Processed/exported SDK metrics

open-telemetry / semantic-conventions

Defines standards for generating consistent, accessible telemetry across a variety of domains

Apache License 2.0

288 stars 176 forks source link

Processed/exported SDK metrics #83

Open carlosalberto opened 1 year ago

carlosalberto commented 1 year ago

Opening this issue to mainly get the ball rolling, as I have had users asking for metrics around processed/dropped/exported data (starting with traces, but following up with metrics/logs). I'd like to initially add the following metrics (some inspiration take by the current metrics in the Java SDK):

otel.exporter.exported, counter, with attributes:
- success = true|false
- type = span|metric|log
- exporterType = <exporter type, e.g. GrpcSpanExporter>
otel.processor.processed, counter, with attributes:
- dropped = true|false (buffer overflow)
- type = span|metric|log
- processorType = <processor typ, e.g. BatchSpanProcessor>

Albeit this is mostly targeted at SDKs, the Collector could use this as well - in which case we may want to add a component or pipeline.component attribute (or similar), to signal whether this is a SDK or a Collector.
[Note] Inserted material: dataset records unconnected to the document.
theorem siftupGo_congr : ∀ (n f₁ f₂ : Nat) (l : List Int) (s p : Nat) (x : Int),
    l.length - p = n → n ≤ f₁ → n ≤ f₂ → siftupGo f₁ l s p x = siftupGo f₂ l s p x := by
  intro n
  induction n using Nat.strong_induction_on with
  | _ n ih =>
      intro f₁ f₂ l s p x hn h1 h2
      match f₁, f₂ with
      | 0, 0 => rfl
      | 0, b + 1 =>
          show siftdownLoop l s p x = _
          simp only [siftupGo]
          rw [if_neg (show ¬ 2 * p + 1 < l.length by omega)]
      | a + 1, 0 =>
          show _ = siftdownLoop l s p x
          simp only [siftupGo]
          rw [if_neg (show ¬ 2 * p + 1 < l.length by omega)]
      | a + 1, b + 1 =>
          simp only [siftupGo]
          by_cases h : 2 * p + 1 < l.length
          · rw [if_pos h, if_pos h]
            set c := if 2 * p + 2 < l.length ∧ ¬ (pvGetA l (2 * p + 1) < pvGetA l (2 * p + 2))
                     then 2 * p + 2 else 2 * p + 1 with hcdef
            have hc1 : p < c := by rw [hcdef]; split <;> omega
            exact ih ((l.set p (pvGetA l c)).length - c) (by simp; omega) a b _ s c x rfl
              (by simp; omega) (by simp; omega)
          · rw [if_neg h, if_neg h]

theorem siftupLoop_step_pos (l : List Int) (s p : Nat) (x : Int) (h : 2 * p + 1 < l.length) :
    siftupLoop l s p x =
      siftupLoop
        (l.set p (pvGetA l (if 2 * p + 2 < l.length ∧ ¬ (pvGetA l (2 * p + 1) < pvGetA l (2 * p + 2))
                            then 2 * p + 2 else 2 * p + 1)))
        s
        (if 2 * p + 2 < l.length ∧ ¬ (pvGetA l (2 * p + 1) < pvGetA l (2 * p + 2))
         then 2 * p + 2 else 2 * p + 1)
        x := by
  unfold siftupLoop
  have hl : l.length = (l.length - 1) + 1 := by omega
  calc siftupGo l.length l s p x
      = siftupGo ((l.length - 1) + 1) l s p x := congrArg (fun f => siftupGo f l s p x) hl
    _ = _ := by
        simp only [siftupGo]
        rw [if_pos h]
        by_cases hc : 2 * p + 2 < l.length ∧ ¬ (pvGetA l (2 * p + 1) < pvGetA l (2 * p + 2))
        · rw [if_pos hc]
          exact siftupGo_congr ((l.set p (pvGetA l (2 * p + 2))).length - (2 * p + 2))
            (l.length - 1) (l.set p (pvGetA l (2 * p + 2))).length _ s (2 * p + 2) x rfl
            (by simp; omega) (by simp)
        · rw [if_neg hc]
          exact siftupGo_congr ((l.set p (pvGetA l (2 * p + 1))).length - (2 * p + 1))
            (l.length - 1) (l.set p (pvGetA l (2 * p + 1))).length _ s (2 * p + 1) x rfl
            (by simp; omega) (by simp)

theorem siftupLoop_step_neg (l : List Int) (s p : Nat) (x : Int) (h : ¬ 2 * p + 1 < l.length) :
    siftupLoop l s p x = siftdownLoop l s p x := by
  unfold siftupLoop
  rcases Nat.eq_zero_or_pos l.length with hl | hl
  · rw [hl]
    rfl
  · have hl2 : l.length = (l.length - 1) + 1 := by omega
    calc siftupGo l.length l s p x
        = siftupGo ((l.length - 1) + 1) l s p x := congrArg (fun f => siftupGo f l s p x) hl2
      _ = _ := by simp only [siftupGo]; rw [if_neg h]

theorem siftupLoop_length (n : Nat) : ∀ (l : List Int) (s p : Nat) (x : Int),
    l.length - p = n → (siftupLoop l s p x).length = l.length := by
  induction n using Nat.strong_induction_on with
  | _ n ih =>
      intro l s p x hn
      by_cases h1 : 2 * p + 1 < l.length
      · rw [siftupLoop_step_pos _ _ _ _ h1]
        by_cases hc : 2 * p + 2 < l.length ∧ ¬ (pvGetA l (2 * p + 1) < pvGetA l (2 * p + 2))
        · rw [if_pos hc, ih ((l.set p (pvGetA l (2*p+2))).length - (2*p+2)) (by simp; omega) _ _ _ _ rfl]
          simp
        · rw [if_neg hc, ih ((l.set p (pvGetA l (2*p+1))).length - (2*p+1)) (by simp; omega) _ _ _ _ rfl]
          simp
      · rw [siftupLoop_step_neg _ _ _ _ h1]; exact siftdownLoop_length _ _ _ _

theorem heappop_length (heap : List Int) :
    (heappop heap).2.length = heap.length - 1 := by
  unfold heappop
  cases hl : heap.getLast? with
  | none => simp_all [List.getLast?_eq_none_iff]
  | some lastelt =>
      have hne : heap ≠ [] := by rintro rfl; simp at hl
      by_cases hre : heap.dropLast.isEmpty <;>
        simp [hre, siftupLoop_length _ _ _ _ _ rfl, List.length_dropLast]

theorem heappush_length (heap : List Int) (x : Int) :
    (heappush heap x).length = heap.length + 1 := by
  unfold heappush; simp [siftdownLoop_length]

theorem loopAGo_congr : ∀ (n f₁ f₂ : Nat) (sc : List Int) (K ans : Int),
    sc.length = n → n ≤ f₁ → n ≤ f₂ → loopAGo f₁ sc K ans = loopAGo f₂ sc K ans := by
  intro n
  induction n using Nat.strong_induction_on with
  | _ n ih =>
      intro f₁ f₂ sc K ans hn h1 h2
      match f₁, f₂ with
      | 0, 0 => rfl
      | 0, b + 1 =>
          show (if pvGetA sc 0 < K then -1 else ans) = _
          simp only [loopAGo]
          rw [if_neg (show ¬ 1 < sc.length by omega)]
      | a + 1, 0 =>
          show _ = (if pvGetA sc 0 < K then -1 else ans)
          simp only [loopAGo]
          rw [if_neg (show ¬ 1 < sc.length by omega)]
      | a + 1, b + 1 =>
          simp only [loopAGo]
          by_cases h : 1 < sc.length
          · rw [if_pos h, if_pos h]
            by_cases hK : K ≤ pvGetA sc 0
            · rw [if_pos hK, if_pos hK]
            · rw [if_neg hK, if_neg hK]
              have hlen : (heappush (heappop (heappop sc).2).2
                  ((heappop sc).1 + (heappop (heappop sc).2).1 * 2)).length = n - 1 := by
                simp only [heappush_length, heappop_length]; omega
              exact ih (n - 1) (by omega) a b _ K (ans + 1) hlen (by omega) (by omega)
          · rw [if_neg h, if_neg h]

theorem loopA_step (sc : List Int) (K ans : Int) :
    solutionLoopA sc K ans =
      if 1 < sc.length then
        if K ≤ pvGetA sc 0 then ans
        else solutionLoopA
          (heappush (heappop (heappop sc).2).2 ((heappop sc).1 + (heappop (heappop sc).2).1 * 2))
          K (ans + 1)
      else if pvGetA sc 0 < K then -1 else ans := by
  unfold solutionLoopA
  by_cases h : 1 < sc.length
  · rw [if_pos h]
    have hl : sc.length = (sc.length - 1) + 1 := by omega
    calc loopAGo sc.length sc K ans
        = loopAGo ((sc.length - 1) + 1) sc K ans :=
          congrArg (fun f => loopAGo f sc K ans) hl
      _ = _ := by
          simp only [loopAGo]
          rw [if_pos h]
          by_cases hK : K ≤ pvGetA sc 0
          · rw [if_pos hK, if_pos hK]
          · rw [if_neg hK, if_neg hK]
            have hlen : (heappush (heappop (heappop sc).2).2
                ((heappop sc).1 + (heappop (heappop sc).2).1 * 2)).length = sc.length - 1 := by
              simp only [heappush_length, heappop_length]; omega
            exact loopAGo_congr (sc.length - 1) (sc.length - 1) _ _ K (ans + 1) hlen
              (by omega) (by omega)
  · rw [if_neg h]
    rcases Nat.eq_zero_or_pos sc.length with hl | hl
    · rw [hl]
      rfl
    · have hl2 : sc.length = (sc.length - 1) + 1 := by omega
      calc loopAGo sc.length sc K ans
          = loopAGo ((sc.length - 1) + 1) sc K ans :=
            congrArg (fun f => loopAGo f sc K ans) hl2
        _ = _ := by simp only [loopAGo]; rw [if_neg h]

theorem loopBGo_congr : ∀ (n f₁ f₂ : Nat) (w : List Int) (K ans : Int),
    w.length = n → n ≤ f₁ → n ≤ f₂ → loopBGo f₁ w K ans = loopBGo f₂ w K ans := by
  intro n
  induction n using Nat.strong_induction_on with
  | _ n ih =>
      intro f₁ f₂ w K ans hn h1 h2
      match f₁, f₂ with
      | 0, 0 => rfl
      | 0, b + 1 =>
          show (if w.getD 0 0 < K then -1 else ans) = _
          simp only [loopBGo]
          rw [if_neg (show ¬ 1 < w.length by omega)]
      | a + 1, 0 =>
          show _ = (if w.getD 0 0 < K then -1 else ans)
          simp only [loopBGo]
          rw [if_neg (show ¬ 1 < w.length by omega)]
      | a + 1, b + 1 =>
          simp only [loopBGo]
          by_cases h : 1 < w.length
          · rw [if_pos h, if_pos h]
            by_cases hK : K ≤ w.getD 0 0
            · rw [if_pos hK, if_pos hK]
            · rw [if_neg hK, if_neg hK]
              have hlen : (PySem.List.sorted (w.drop 2 ++ [w.getD 0 0 + 2 * w.getD 1 0])
                  (fun x => x) false).length = n - 1 := by
                simp [PySem.List.length_sorted]; omega
              exact ih (n - 1) (by omega) a b _ K (ans + 1) hlen (by omega) (by omega)
          · rw [if_neg h, if_neg h]

theorem loopB_step (w : List Int) (K ans : Int) :
    solutionLoopB w K ans =
      if 1 < w.length then
        if K ≤ w.getD 0 0 then ans
        else solutionLoopB
          (PySem.List.sorted (w.drop 2 ++ [w.getD 0 0 + 2 * w.getD 1 0]) (fun x => x) false)
          K (ans + 1)
      else if w.getD 0 0 < K then -1 else ans := by
  unfold solutionLoopB
  by_cases h : 1 < w.length
  · rw [if_pos h]
    have hl : w.length = (w.length - 1) + 1 := by omega
    calc loopBGo w.length w K ans
        = loopBGo ((w.length - 1) + 1) w K ans :=
          congrArg (fun f => loopBGo f w K ans) hl
      _ = _ := by
          simp only [loopBGo]
          rw [if_pos h]
          by_cases hK : K ≤ w.getD 0 0
          · rw [if_pos hK, if_pos hK]
          · rw [if_neg hK, if_neg hK]
            have hlen : (PySem.List.sorted (w.drop 2 ++ [w.getD 0 0 + 2 * w.getD 1 0])
                (fun x => x) false).length = w.length - 1 := by
              simp [PySem.List.length_sorted]; omega
            exact loopBGo_congr (w.length - 1) (w.length - 1) _ _ K (ans + 1) hlen
              (by omega) (by omega)
  · rw [if_neg h]
    rcases Nat.eq_zero_or_pos w.length with hl | hl
    · rw [hl]
      rfl
    · have hl2 : w.length = (w.length - 1) + 1 := by omega
      calc loopBGo w.length w K ans
          = loopBGo ((w.length - 1) + 1) w K ans :=
            congrArg (fun f => loopBGo f w K ans) hl2
        _ = _ := by simp only [loopBGo]; rw [if_neg h]

def IsHeap (l : List Int) : Prop :=
  ∀ i j : Nat, (j = 2 * i + 1 ∨ j = 2 * i + 2) → j < l.length → pvGetA l i ≤ pvGetA l j

theorem g_eq_getElem (l : List Int) (i : Nat) (h : i < l.length) : pvGetA l i = l[i] := by
  simp [pvGetA, List.getD_eq_getElem?_getD, List.getElem?_eq_getElem h]

theorem g_set_self (l : List Int) (i : Nat) (a : Int) (h : i < l.length) :
    pvGetA (l.set i a) i = a := by
  simp [pvGetA, List.getD_eq_getElem?_getD, h]

theorem g_set_ne (l : List Int) (i j : Nat) (a : Int) (h : i ≠ j) :
    pvGetA (l.set i a) j = pvGetA l j := by
  simp [pvGetA, List.getD_eq_getElem?_getD, List.getElem?_set_ne h]

theorem set_g_self (l : List Int) (i : Nat) (h : i < l.length) :
    l.set i (pvGetA l i) = l := by
  rw [g_eq_getElem l i h]; exact List.set_getElem_self ..

theorem count_set (l : List Int) (i : Nat) (a b : Int) (h : i < l.length) :
    (l.set i a).count b + (if pvGetA l i = b then 1 else 0)
      = l.count b + (if a = b then 1 else 0) := by
  induction l generalizing i with
  | nil => simp at h
  | cons c t ih =>
      cases i with
      | zero => simp [pvGetA, List.count_cons]; split_ifs <;> omega
      | succ i =>
          have := ih i (by simpa using h)
          simp only [List.set_cons_succ, List.count_cons, pvGetA, List.getD_cons_succ] at *
          split_ifs at * <;> omega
arminru commented 1 year ago

Do you intend to just introduce a semantic convention for this, or would this be added to the SDK specification (in https://github.com/open-telemetry/opentelemetry-specification) as well to ensure a consistent implementation? The relevant SDK spec parts are already stable, but this could be introduced as an optional feature.

jsuereth commented 1 year ago

+1 on semconv, also this walks into the "namespaced attributes" debate.

Oberon00 commented 1 year ago

The relevant SDK spec parts are already stable, but this could be introduced as an optional feature.

I don't think that "stable" is that restrictive, but I think this would be best made optional anyway

fbogsany commented 1 year ago

This is exceptionally useful. We added hooks to enable metrics capture in the Ruby SDK a couple of years ago: https://github.com/open-telemetry/opentelemetry-ruby/pull/510. The metrics we defined include:

otel.otlp_exporter.request_duration
otel.otlp_exporter.failure ("soft" failure - request will be retried)
otel.bsp.buffer_utilization (a snapshot of "fullness" of the BSP buffer)
otel.bsp.export.success
otel.bsp.export.failure (hard failure - request will not be retried)
otel.bsp.exported_spans
otel.bsp.dropped_spans

At Shopify, we find these metrics very useful for monitoring the health of our trace collection pipeline. We have added these metrics in various hacky ways to other language SDKs (e.g. Go). It would be great to standardize them across SDK implementations.

robertlaurin commented 1 year ago

The Ruby SDK also reports compressed and uncompressed sizes of the batch before exporting. We have found this to be a better indicator of load on our collection infrastructure than span volume alone. We often feel the pain of this missing from other SDK implementations where we have not hacked it in.

tiithansen commented 2 months ago

It would be nice if BSP would export following metrics:

otel.bsp.queue.capacity - Maximum size of queue (Gauge) otel.bsp.queue.size - Number of items in queue (Gauge) otel.bsp.queue.max_batch_size - Maximum size of a batch (Gauge) otel.bsp.queue.timeout - Timeout when batch is exported regardless of size (Gauge) otel.bsp.queue.exports - With labels reason=size|timeout (Counter)

Then its possible to build dashboards and alerts to detect problematic applications easily because its possible to compare size and capacity also its possible to see what triggers exports most timeouts or size hits.